RNA immunoprecipitation

HET293T cells were harvested and treated by freshly prepared nuclear isolation buffer (1.28 M sucrose, 40 mM Tris–HCl pH 7.5, 20 mM MgCl₂, 4% Triton X-100) on ice for 20 min (with frequent mixing). Nuclear pellets were collected by centrifugation at 2500 g for 15 min and were then treated with freshly prepared RIP buffer (150 mM KCl, 25 mM Tris pH 7.4, 5 mM EDTA, 0.5 mM DTT, 0.5% NP40, 100 U/ml RNAase inhibitor, protease inhibitors). Nuclear membrane and debris were pelleted by centrifugation at 13 000 rpm for 10 min at 4°C. Aliquot of lysate were used for reference RNA isolation. Protein A/G beads was added into the lysate and incubated for 1 h at 4°C with rotation (wash bead first according to Invitrogen Manu). Subsequently, the beads were pelleted by magnet stand and discarded. The supernatant was recycled and incubated with antibodies to the proteins of interest overnight at 4°C with rotation. Protein A/G beads were then added and incubated for another 2 h at 4°C with rotation. After immunoprecipitation, the beads were washed for 6 times with RIP buffer, one time with PBS and one time with urea. 5% of the beads were collected for SDS-PAGE analysis. And the coprecipitated RNAs were isolated by TRIzol RNA extraction reagent according to manufacturer's instructions. RT-qPCR was followed to analyze the coprecipitated rRNAs. q-PRC primers were listed as following:

45S:

F: CCCACCCTCGGTGAGAAAAG

R: GGAAGCGGAGGAGGGTCCTC

ITS1:

F: CGAGAGCCGGAGAACTCGG

R: GCCGACACCCACGTCGTC

ITS2:

F: GGTCCGGAAGGGGAAGGGTG

R: GCGGGGCCTCGGAGGAG

7SK:

F: GGGTTGATTCGGCTGATCT

R: CTCCTCTATCGGGGATGGTC

MALAT1:

F: GAGCGAGTGCAATTTGGTGATG

R: ATCCTCTACGCACAACGCC

Quantitative phosphoproteomic analysis of DNA-PK substrates

HeLa cells were pre-treated with or without DNA-PK-i. Then, 5 mg of total protein was extracted from cells of each condition using RIPA lysis buffer. Protein was reduced in 10 mM dithiothreitol at 55°C for 45 min followed by alkylation in 50 mM iodoacetamide at room temperature in the dark for 30 min. Protein was precipitated using acetone and then resuspended in 100 mM triethylammonium bicarbonate. Trypsin was added at a 1:100 ratio (w/w, enzyme/protein) and the mixture was then incubated at 37°C overnight in the ThermoMixer R with shaking at 1000 rpm. After digestion, peptides were desalted using a HLB cartridge (Waters, WAT094226). Isolation of phosphopeptides was performed as the instruction of the Fe-NTA Phosphopeptide Enrichment Kit (ThermoFisher Scientific, A32992). Enriched phosphopeptides were resuspended in 100 μl of 50 mM triethylammonium bicarbonate and proceed with isobaric peptide labeling with TMT reagents (Thermo Fisher Scientific, 90110). Labeled peptides were combined and desalted using a HLB cartridge (Waters, WAT094225) and the sample was injected onto a Waters XBridge BEH C18 4.6 mm × 250 mm column using a Thermo Dinex Ultimate 3000. Bound peptides were separated using a 40 min gradient. Twenty fractions were collected and concatenated into five total fractions post-run.

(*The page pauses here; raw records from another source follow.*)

-- pv_equiv track=rewrite | github.com/DansiDanutz/ZmartBot | Documentation/Cryptometer_Final_Package/multi_timeframe_agent.py | _determine_optimal_strategy
-- ===== SOURCE A (Python) =====
-- from typing import Dict, List, Any, Tuple
--
-- def _determine_optimal_strategy(recommendations: List[Dict]) -> str:
--     """Determine optimal trading strategy"""
--     if not recommendations:
--         return 'WAIT_FOR_BETTER_SETUP'
--
--     high_priority = [r for r in recommendations if r['priority'] == 'HIGH']
--     if high_priority:
--         return 'AGGRESSIVE_SCALPING'
--
--     medium_priority = [r for r in recommendations if r['priority'] == 'MEDIUM']
--     if medium_priority:
--         return 'SWING_TRADING'
--
--     return 'CONSERVATIVE_POSITIONING'
-- ===== SOURCE B (Python) =====
-- def _determine_optimal_strategy(recommendations):
--     """Determine optimal trading strategy"""
--     if not recommendations:
--         return 'WAIT_FOR_BETTER_SETUP'
--
--     scores = {'HIGH': 2, 'MEDIUM': 1}
--     best = 0
--     for r in recommendations:
--         best = max(best, scores.get(r['priority'], 0))
--     return ('CONSERVATIVE_POSITIONING', 'SWING_TRADING', 'AGGRESSIVE_SCALPING')[best]
-- ===== Notes on version B (the rewrite author's own statement) =====
-- stated objective: alternative
-- what changed: Replaces A's two sequential filter-scans (build high_priority list, then medium_priority list) with a single pass that folds each priority into a numeric score via a lookup table and keeps the running maximum, then indexes a strategy tuple by that score.
import Mathlib
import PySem

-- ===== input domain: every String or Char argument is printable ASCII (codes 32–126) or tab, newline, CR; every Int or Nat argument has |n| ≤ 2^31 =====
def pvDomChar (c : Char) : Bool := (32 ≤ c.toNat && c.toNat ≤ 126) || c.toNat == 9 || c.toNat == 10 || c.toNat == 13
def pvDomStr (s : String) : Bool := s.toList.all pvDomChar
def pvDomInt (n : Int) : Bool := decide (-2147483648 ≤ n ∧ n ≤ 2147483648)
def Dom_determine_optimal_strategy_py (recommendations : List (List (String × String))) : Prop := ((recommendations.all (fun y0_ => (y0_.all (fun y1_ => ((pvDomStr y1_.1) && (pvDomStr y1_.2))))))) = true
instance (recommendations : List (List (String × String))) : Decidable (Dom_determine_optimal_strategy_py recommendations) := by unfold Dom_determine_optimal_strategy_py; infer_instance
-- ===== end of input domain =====

-- B replaces A's two sequential filter-scans by one fold keeping the maximum priority score,
-- then indexes a strategy table by it (objective: alternative decomposition, same cost).
-- Return-value equivalence only; neither program mutates its argument.

-- r['priority'] (raises KeyError when absent → Pre_; under Pre_ the default is never used)
def pvPriority (r : List (String × String)) : String := (PySem.Dict.mk r).getD "priority" ""

-- ===== PORT A =====
def determine_optimal_strategy_py (recommendations : List (List (String × String))) : String :=
  if recommendations.isEmpty then "WAIT_FOR_BETTER_SETUP"
  else
    let high_priority := recommendations.filter (fun r => pvPriority r == "HIGH")
    if !high_priority.isEmpty then "AGGRESSIVE_SCALPING"
    else
      let medium_priority := recommendations.filter (fun r => pvPriority r == "MEDIUM")
      if !medium_priority.isEmpty then "SWING_TRADING"
      else "CONSERVATIVE_POSITIONING"

-- ===== PORT B =====
def determine_optimal_strategy_py_alt (recommendations : List (List (String × String))) : String :=
  if recommendations.isEmpty then "WAIT_FOR_BETTER_SETUP"
  else
    let scores : PySem.Dict String Int := PySem.Dict.mk [("HIGH", 2), ("MEDIUM", 1)]
    let best := recommendations.foldl (fun b r => max b (scores.getD (pvPriority r) 0)) 0
    PySem.List.pyGetD ["CONSERVATIVE_POSITIONING", "SWING_TRADING", "AGGRESSIVE_SCALPING"] best ""

-- ===== PRECONDITION & SPEC =====
-- Pre_ excludes inputs where some recommendation lacks the 'priority' key: A (and B) raise KeyError there.
def Pre_determine_optimal_strategy_py (recommendations : List (List (String × String))) : Prop :=
  (recommendations.all (fun r => (PySem.Dict.mk r).contains "priority")) = true
instance (recommendations : List (List (String × String))) : Decidable (Pre_determine_optimal_strategy_py recommendations) := by unfold Pre_determine_optimal_strategy_py; infer_instance
def pvWitness_determine_optimal_strategy_py : (List (List (String × String))) :=
  [[("priority", "MEDIUM")], [("priority", "LOW")]]

def Spec_determine_optimal_strategy_py (recommendations : List (List (String × String))) (out : String) : Prop := out = determine_optimal_strategy_py_alt recommendations
instance (recommendations : List (List (String × String))) (out : String) : Decidable (Spec_determine_optimal_strategy_py recommendations out) := by unfold Spec_determine_optimal_strategy_py; infer_instance

-- ===== CLAIM (what is proved, stated in full; the proofs are below) =====
def Claim_equal_determine_optimal_strategy_py : Prop := ∀ (recommendations : List (List (String × String))), Dom_determine_optimal_strategy_py recommendations → Pre_determine_optimal_strategy_py recommendations → Spec_determine_optimal_strategy_py recommendations (determine_optimal_strategy_py recommendations)

-- ===== LEMMAS AND PROOFS =====

-- the score B folds over
def pvScore (r : List (String × String)) : Int :=
  (PySem.Dict.mk [("HIGH", (2:Int)), ("MEDIUM", 1)]).getD (pvPriority r) 0

-- the maximum score of a list, expressed through A's two predicates
def pvM (recs : List (List (String × String))) : Int :=
  if recs.any (fun r => pvPriority r == "HIGH") then 2
  else if recs.any (fun r => pvPriority r == "MEDIUM") then 1
  else 0

set_option maxRecDepth 4096 in
lemma pvScore_eq (r : List (String × String)) :
    pvScore r = if pvPriority r == "HIGH" then 2 else if pvPriority r == "MEDIUM" then 1 else 0 := by
  simp only [pvScore, PySem.Dict.getD_eq_get?_getD, PySem.Dict.get?_mk_cons]
  by_cases h1 : pvPriority r = "HIGH"
  · simp [h1]
  · by_cases h2 : pvPriority r = "MEDIUM"
    · simp [h2]
    · simp [h1, h2, Ne.symm h1, Ne.symm h2, PySem.Dict.get?]

lemma pvFilterEmpty (p : List (String × String) → Bool) (l : List (List (String × String))) :
    (l.filter p).isEmpty = !(l.any p) := by
  induction l with
  | nil => rfl
  | cons x xs ih => by_cases h : p x <;> simp [h, ih]

lemma pvM_bounds (recs : List (List (String × String))) : 0 ≤ pvM recs ∧ pvM recs ≤ 2 := by
  unfold pvM; split_ifs <;> omega

lemma pvFoldl_eq (recs : List (List (String × String))) :
    ∀ b : Int, 0 ≤ b →
      recs.foldl (fun b r => max b ((PySem.Dict.mk [("HIGH", (2:Int)), ("MEDIUM", 1)]).getD (pvPriority r) 0)) b
        = max b (pvM recs) := by
  induction recs with
  | nil => intro b hb; simp [pvM]; omega
  | cons r rs ih =>
    intro b hb
    have hs : (PySem.Dict.mk [("HIGH", (2:Int)), ("MEDIUM", 1)]).getD (pvPriority r) 0 = pvScore r := rfl
    have hb' : (0:Int) ≤ max b (pvScore r) := le_trans hb (le_max_left _ _)
    simp only [List.foldl_cons, hs]
    rw [ih _ hb']
    have hM : max (pvScore r) (pvM rs) = pvM (r :: rs) := by
      rw [pvScore_eq]
      have hb := pvM_bounds rs
      simp only [pvM, List.any_cons]
      by_cases h1 : pvPriority r == "HIGH" <;> by_cases h2 : pvPriority r == "MEDIUM" <;>
        simp [h1, h2] <;> split_ifs at * <;> omega
    rw [← hM, max_assoc]

-- ===== VERDICT (by name: the statement is the Claim_ definition above) =====
theorem determine_optimal_strategy_py_spec : Claim_equal_determine_optimal_strategy_py := by
  intro recs _ _
  show determine_optimal_strategy_py recs = determine_optimal_strategy_py_alt recs
  unfold determine_optimal_strategy_py determine_optimal_strategy_py_alt
  by_cases he : recs.isEmpty
  · simp [he]
  · simp only [he, if_false, Bool.false_eq_true]
    rw [pvFoldl_eq _ 0 le_rfl]
    have h0 := pvM_bounds recs
    have hmax : max (0:Int) (pvM recs) = pvM recs := by omega
    rw [hmax]
    rw [pvFilterEmpty, pvFilterEmpty]
    by_cases h1 : recs.any (fun r => pvPriority r == "HIGH")
    · have hM : pvM recs = 2 := by simp [pvM, h1]
      rw [hM, h1]
      norm_num
      decide
    · by_cases h2 : recs.any (fun r => pvPriority r == "MEDIUM")
      · have hM : pvM recs = 1 := by simp [pvM, h1, h2]
        rw [hM]
        simp only [Bool.not_eq_true] at h1
        rw [h1, h2]
        norm_num
        decide
      · have hM : pvM recs = 0 := by simp [pvM, h1, h2]
        rw [hM]
        simp only [Bool.not_eq_true] at h1 h2
        rw [h1, h2]
        norm_num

Isolated phosphopeptides were resuspended in 20 μl of 0.1% formic acid (w/w) and 6.5 μl were automatically injected using a Thermo EASYnLC 1200 onto a Thermo Acclaim PepMap 0.075 × 20 mm C18 trapping column and washed for approximately 5 min with 0.1% formic acid (w/w). Bound peptides were then eluted over 125 min onto a Thermo Acclaim PepMap 0.075 × 500 mm analytical column at a constant flow rate of 300 nl/min. Eluted peptides were sprayed into a Thermo Scientific Q Exactive HF-X mass spectrometer (www.thermo.com) using a Nanopray ion source.

Data files from the LC–MS/MS analysis were processed using Proteome Discoverer (version 2.5) to identify proteins and calculate isobaric tag intensities using the Sequest HT search engine with default parameters and an FDR of <0.01 at the protein and peptide levels. The Homo sapiens proteome obtained from Uniprot was used for the search. Through a comparative analysis of the groups pre-treated with and without DNA-PK-i, a comprehensive quantitative phosphoproteomic investigation revealed a total of 924 DNA-PK substrates, as presented in Supplementary Table S3. Furthermore, Supplementary Table S2 provides detailed information regarding the specific phosphorylation sites on these substrates mediated by DNA-PK.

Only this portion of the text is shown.